_Assignment_.
Within the records below is a range that opens at the line with "induction queries with" and closes at the line with "q).2) (act, removed)).1)". Return that range word for word, both ends included, and only that range.

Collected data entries
theorem pvDInv_update (π : Int → Int → Int) (d : PySem.Dict Int Int) (lamps : List (List Int))
    (removed : List (Int × Int × Int)) (x1 y1 t : Int) (ht : 1 ≤ t) (h : pvDInv π d lamps removed) :
    pvDInv π (d.insert (π x1 y1) (d.getD (π x1 y1) 1 - t)) lamps (removed ++ [(x1, y1, t)]) := by
  intro r
  have hgone := pvGone_append π removed x1 y1 t r
  constructor
  · intro hnone
    rw [PySem.Dict.get?_insert] at hnone
    by_cases hr : r = π x1 y1
    · rw [if_pos hr] at hnone; exact absurd hnone (by simp)
    · rw [if_neg hr] at hnone
      obtain ⟨hc, hg⟩ := (h r).1 hnone
      rw [hgone, if_neg (fun e => hr e.symm)]
      exact ⟨hc, by omega⟩
  · intro f hf
    rw [PySem.Dict.get?_insert] at hf
    by_cases hr : r = π x1 y1
    · rw [if_pos hr, Option.some_inj] at hf
      subst hr
      rw [PySem.Dict.getD_eq_get?_getD] at hf
      have hg2 : pvGone π (removed ++ [(x1, y1, t)]) (π x1 y1) = pvGone π removed (π x1 y1) + t := by
        rw [pvGone_append]; simp
      simp only [pvBal]
      rw [hg2]
      cases hd : d.get? (π x1 y1) with
      | none =>
        obtain ⟨hc, hg⟩ := (h (π x1 y1)).1 hd
        rw [hd] at hf
        simp only [Option.getD_none] at hf
        right
        omega
      | some g =>
        have hdis := (h (π x1 y1)).2 g hd
        rw [hd] at hf
        simp only [Option.getD_some] at hf
        simp only [pvBal] at hdis
        omega
    · rw [if_neg hr] at hf
      have hdis := (h r).2 f hf
      simp only [pvBal] at hdis ⊢
      rw [hgone, if_neg (fun e => hr e.symm)]
      omega

theorem pvBuildA_proj (n : Int) (lamps : List (List Int)) :
    ∀ s : pvASt, lamps.foldl (pvBuildStep n) s =
      ⟨pvBuild1 (fun a _ => a) lamps s.d1, pvBuild1 (fun _ b => b) lamps s.d2,
       pvBuild1 (fun a b => a - b) lamps s.d3, pvBuild1 (fun a b => a + b) lamps s.d4,
       pvBuild1 (fun a b => n * a + b) lamps s.d5⟩ := by
  induction lamps with
  | nil => intro s; rfl
  | cons l ls ih =>
    intro s
    rw [List.foldl_cons, ih]
    rfl

theorem pvInv_init (n : Int) (lamps : List (List Int)) :
    pvInv n lamps (lamps.foldl (pvBuildStep n) ⟨PySem.Dict.empty, PySem.Dict.empty, PySem.Dict.empty, PySem.Dict.empty, PySem.Dict.empty⟩)
      (pvBuild1 (fun a b => n * a + b) lamps PySem.Dict.empty) [] := by
  rw [pvBuildA_proj]
  refine ⟨rfl, ?_, pvDInv_init _ lamps, pvDInv_init _ lamps, pvDInv_init _ lamps, pvDInv_init _ lamps⟩
  intro k v hv
  rw [pvBuild1_get?] at hv
  by_cases h : pvCnt (fun a b => n * a + b) lamps k = 0
  · rw [if_pos h] at hv; exact absurd hv (by simp)
  · rw [if_neg h, Option.some_inj] at hv
    have := pvCnt_nonneg (fun a b => n * a + b) lamps k
    omega

theorem pvDir_sim (n : Int) (lamps : List (List Int)) (x y : Int) (s : pvASt)
    (act : PySem.Dict Int Int) (removed : List (Int × Int × Int)) (dA : List Int)
    (h : pvInv n lamps s act removed) :
    pvInv n lamps (pvADir n x y s dA)
      ((pvBDir n x y (act, removed) (pvPair dA)).1) ((pvBDir n x y (act, removed) (pvPair dA)).2) := by
  obtain ⟨h5, hval, h1, h2, h3, h4⟩ := h
  by_cases hb : 0 ≤ x + (pvPair dA).1 ∧ x + (pvPair dA).1 < n ∧ 0 ≤ y + (pvPair dA).2 ∧ y + (pvPair dA).2 < n
  case neg =>
    have hA : pvADir n x y s dA = s := by
      unfold pvADir
      rw [if_neg (by tauto)]
    have hB : pvBDir n x y (act, removed) (pvPair dA) = (act, removed) := by
      unfold pvBDir
      rw [if_neg hb]
    rw [hA, hB]
    exact ⟨h5, hval, h1, h2, h3, h4⟩
  case pos =>
    cases hg : act.get? (n * (x + (pvPair dA).1) + (y + (pvPair dA).2)) with
    | none =>
      have hcont : s.d5.contains (n * (x + (pvPair dA).1) + (y + (pvPair dA).2)) = false := by
        rw [h5]
        exact (PySem.Dict.get?_eq_none_iff_contains act _).1 hg
      have hA : pvADir n x y s dA = s := by
        unfold pvADir
        rw [if_neg (by simp [hcont])]
      have hB : pvBDir n x y (act, removed) (pvPair dA) = (act, removed) := by
        unfold pvBDir
        rw [if_pos hb]
        simp [PySem.Dict.pop?, hg]
      rw [hA, hB]
      exact ⟨h5, hval, h1, h2, h3, h4⟩
    | some t =>
      have ht : 1 ≤ t := hval _ _ hg
      have hcont : s.d5.contains (n * (x + (pvPair dA).1) + (y + (pvPair dA).2)) = true := by
        rw [h5, PySem.Dict.contains_eq_isSome_get?, hg]
        rfl
      have htimes : s.d5.getD (n * (x + (pvPair dA).1) + (y + (pvPair dA).2)) 0 = t := by
        rw [h5, PySem.Dict.getD_eq_get?_getD, hg]
        rfl
      have hA : pvADir n x y s dA =
          ⟨s.d1.insert (x + (pvPair dA).1) (s.d1.getD (x + (pvPair dA).1) 1 - t),
           s.d2.insert (y + (pvPair dA).2) (s.d2.getD (y + (pvPair dA).2) 1 - t),
           s.d3.insert ((x + (pvPair dA).1) - (y + (pvPair dA).2)) (s.d3.getD ((x + (pvPair dA).1) - (y + (pvPair dA).2)) 1 - t),
           s.d4.insert ((x + (pvPair dA).1) + (y + (pvPair dA).2)) (s.d4.getD ((x + (pvPair dA).1) + (y + (pvPair dA).2)) 1 - t),
           s.d5.erase (n * (x + (pvPair dA).1) + (y + (pvPair dA).2))⟩ := by
        unfold pvADir
        rw [if_pos ⟨hb.1, hb.2.1, hb.2.2.1, hb.2.2.2, hcont⟩]
        rw [htimes]
      have hB : pvBDir n x y (act, removed) (pvPair dA) =
          (act.erase (n * (x + (pvPair dA).1) + (y + (pvPair dA).2)),
           removed ++ [(x + (pvPair dA).1, y + (pvPair dA).2, t)]) := by
        unfold pvBDir
        rw [if_pos hb]
        simp [PySem.Dict.pop?, hg]
      rw [hA, hB]
      refine ⟨by rw [h5], ?_, ?_, ?_, ?_, ?_⟩
      · intro k' v hv
        rw [pv_get?_erase] at hv
        by_cases hk' : k' = n * (x + (pvPair dA).1) + (y + (pvPair dA).2)
        · rw [if_pos hk'] at hv; exact absurd hv (by simp)
        · rw [if_neg hk'] at hv; exact hval _ _ hv
      · exact pvDInv_update (fun a _ => a) s.d1 lamps removed _ _ t ht h1
      · exact pvDInv_update (fun _ b => b) s.d2 lamps removed _ _ t ht h2
      · exact pvDInv_update (fun a b => a - b) s.d3 lamps removed _ _ t ht h3
      · exact pvDInv_update (fun a b => a + b) s.d4 lamps removed _ _ t ht h4

theorem pvDirs_fold_sim (n : Int) (lamps : List (List Int)) (x y : Int) :
    ∀ (dsA : List (List Int)) (s : pvASt) (act : PySem.Dict Int Int) (removed : List (Int × Int × Int)),
    pvInv n lamps s act removed →
    pvInv n lamps (dsA.foldl (pvADir n x y) s)
      (((dsA.map pvPair).foldl (pvBDir n x y) (act, removed)).1)
      (((dsA.map pvPair).foldl (pvBDir n x y) (act, removed)).2) := by
  intro dsA
  induction dsA with
  | nil => intro s act removed h; exact h
  | cons a as ih =>
    intro s act removed h
    simp only [List.map_cons, List.foldl_cons]
    have hstep := pvDir_sim n lamps x y s act removed a h
    have hres := ih (pvADir n x y s a) ((pvBDir n x y (act, removed) (pvPair a)).1)
      ((pvBDir n x y (act, removed) (pvPair a)).2) hstep
    exact hres

theorem pvMain (n : Int) (lamps : List (List Int)) (queries : List (List Int)) :
    ∀ (s : pvASt) (act : PySem.Dict Int Int) (removed : List (Int × Int × Int)) (ans : List Int),
    pvInv n lamps s act removed →
    (queries.foldl (pvAQuery n) (s, ans)).2 =
      (queries.foldl (pvBQuery n lamps) (act, removed, ans)).2.2 := by
  induction queries with
  | nil => intro s act removed ans _; rfl
  | cons q qs ih =>
    intro s act removed ans h
    simp only [List.foldl_cons]
    have hlit : (if s.d1.getD (pvPair q).1 0 > 0 ∨ s.d2.getD (pvPair q).2 0 > 0 ∨
          s.d3.getD ((pvPair q).1 - (pvPair q).2) 0 > 0 ∨ s.d4.getD ((pvPair q).1 + (pvPair q).2) 0 > 0 then (1 : Int) else 0) =
        (if pvBal (fun a _ => a) lamps removed (pvPair q).1 > 0 ∨ pvBal (fun _ b => b) lamps removed (pvPair q).2 > 0 ∨
          pvBal (fun a b => a - b) lamps removed ((pvPair q).1 - (pvPair q).2) > 0 ∨
          pvBal (fun a b => a + b) lamps removed ((pvPair q).1 + (pvPair q).2) > 0 then (1 : Int) else 0) := by
      refine if_congr (or_congr ?_ (or_congr ?_ (or_congr ?_ ?_))) rfl rfl
      · exact pvDInv_lit _ _ _ _ h.2.2.1 _
      · exact pvDInv_lit _ _ _ _ h.2.2.2.1 _
      · exact pvDInv_lit _ _ _ _ h.2.2.2.2.1 _
      · exact pvDInv_lit _ _ _ _ h.2.2.2.2.2 _
    have hfold := pvDirs_fold_sim n lamps (pvPair q).1 (pvPair q).2 pvDirsA s act removed h
    have hdirs : pvDirsA.map pvPair = pvDirsB := rfl
    rw [hdirs] at hfold
    have := ih (pvDirsA.foldl (pvADir n (pvPair q).1 (pvPair q).2) s)
      ((pvDirsB.foldl (pvBDir n (pvPair q).1 (pvPair q).2) (act, removed)).1)
      ((pvDirsB.foldl (pvBDir n (pvPair q).1 (pvPair q).2) (act, removed)).2)
      (ans ++ [(if s.d1.getD (pvPair q).1 0 > 0 ∨ s.d2.getD (pvPair q).2 0 > 0 ∨
          s.d3.getD ((pvPair q).1 - (pvPair q).2) 0 > 0 ∨ s.d4.getD ((pvPair q).1 + (pvPair q).2) 0 > 0 then (1 : Int) else 0)])
      hfold
    simp only [pvAQuery, pvBQuery]
    rw [← hlit]
    exact this

-- ===== VERDICT (by name: the statement is the Claim_ definition above) =====
theorem gridIllumination_spec : Claim_equal_gridIllumination := by
  intro n lamps queries _ _
  unfold Spec_gridIllumination gridIllumination gridIllumination_alt
  have hb : lamps.foldl
      (fun a l => a.insert (n * (pvPair l).1 + (pvPair l).2) (a.getD (n * (pvPair l).1 + (pvPair l).2) 0 + 1))
      PySem.Dict.empty = pvBuild1 (fun a b => n * a + b) lamps PySem.Dict.empty := rfl
  rw [hb]
  exact pvMain n lamps queries _ _ [] [] (pvInv_init n lamps)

_Response to this task_.
  induction queries with
  | nil => intro s act removed ans _; rfl
  | cons q qs ih =>
    intro s act removed ans h
    simp only [List.foldl_cons]
    have hlit : (if s.d1.getD (pvPair q).1 0 > 0 ∨ s.d2.getD (pvPair q).2 0 > 0 ∨
          s.d3.getD ((pvPair q).1 - (pvPair q).2) 0 > 0 ∨ s.d4.getD ((pvPair q).1 + (pvPair q).2) 0 > 0 then (1 : Int) else 0) =
        (if pvBal (fun a _ => a) lamps removed (pvPair q).1 > 0 ∨ pvBal (fun _ b => b) lamps removed (pvPair q).2 > 0 ∨
          pvBal (fun a b => a - b) lamps removed ((pvPair q).1 - (pvPair q).2) > 0 ∨
          pvBal (fun a b => a + b) lamps removed ((pvPair q).1 + (pvPair q).2) > 0 then (1 : Int) else 0) := by
      refine if_congr (or_congr ?_ (or_congr ?_ (or_congr ?_ ?_))) rfl rfl
      · exact pvDInv_lit _ _ _ _ h.2.2.1 _
      · exact pvDInv_lit _ _ _ _ h.2.2.2.1 _
      · exact pvDInv_lit _ _ _ _ h.2.2.2.2.1 _
      · exact pvDInv_lit _ _ _ _ h.2.2.2.2.2 _
    have hfold := pvDirs_fold_sim n lamps (pvPair q).1 (pvPair q).2 pvDirsA s act removed h
    have hdirs : pvDirsA.map pvPair = pvDirsB := rfl
    rw [hdirs] at hfold
    have := ih (pvDirsA.foldl (pvADir n (pvPair q).1 (pvPair q).2) s)
      ((pvDirsB.foldl (pvBDir n (pvPair q).1 (pvPair q).2) (act, removed)).1)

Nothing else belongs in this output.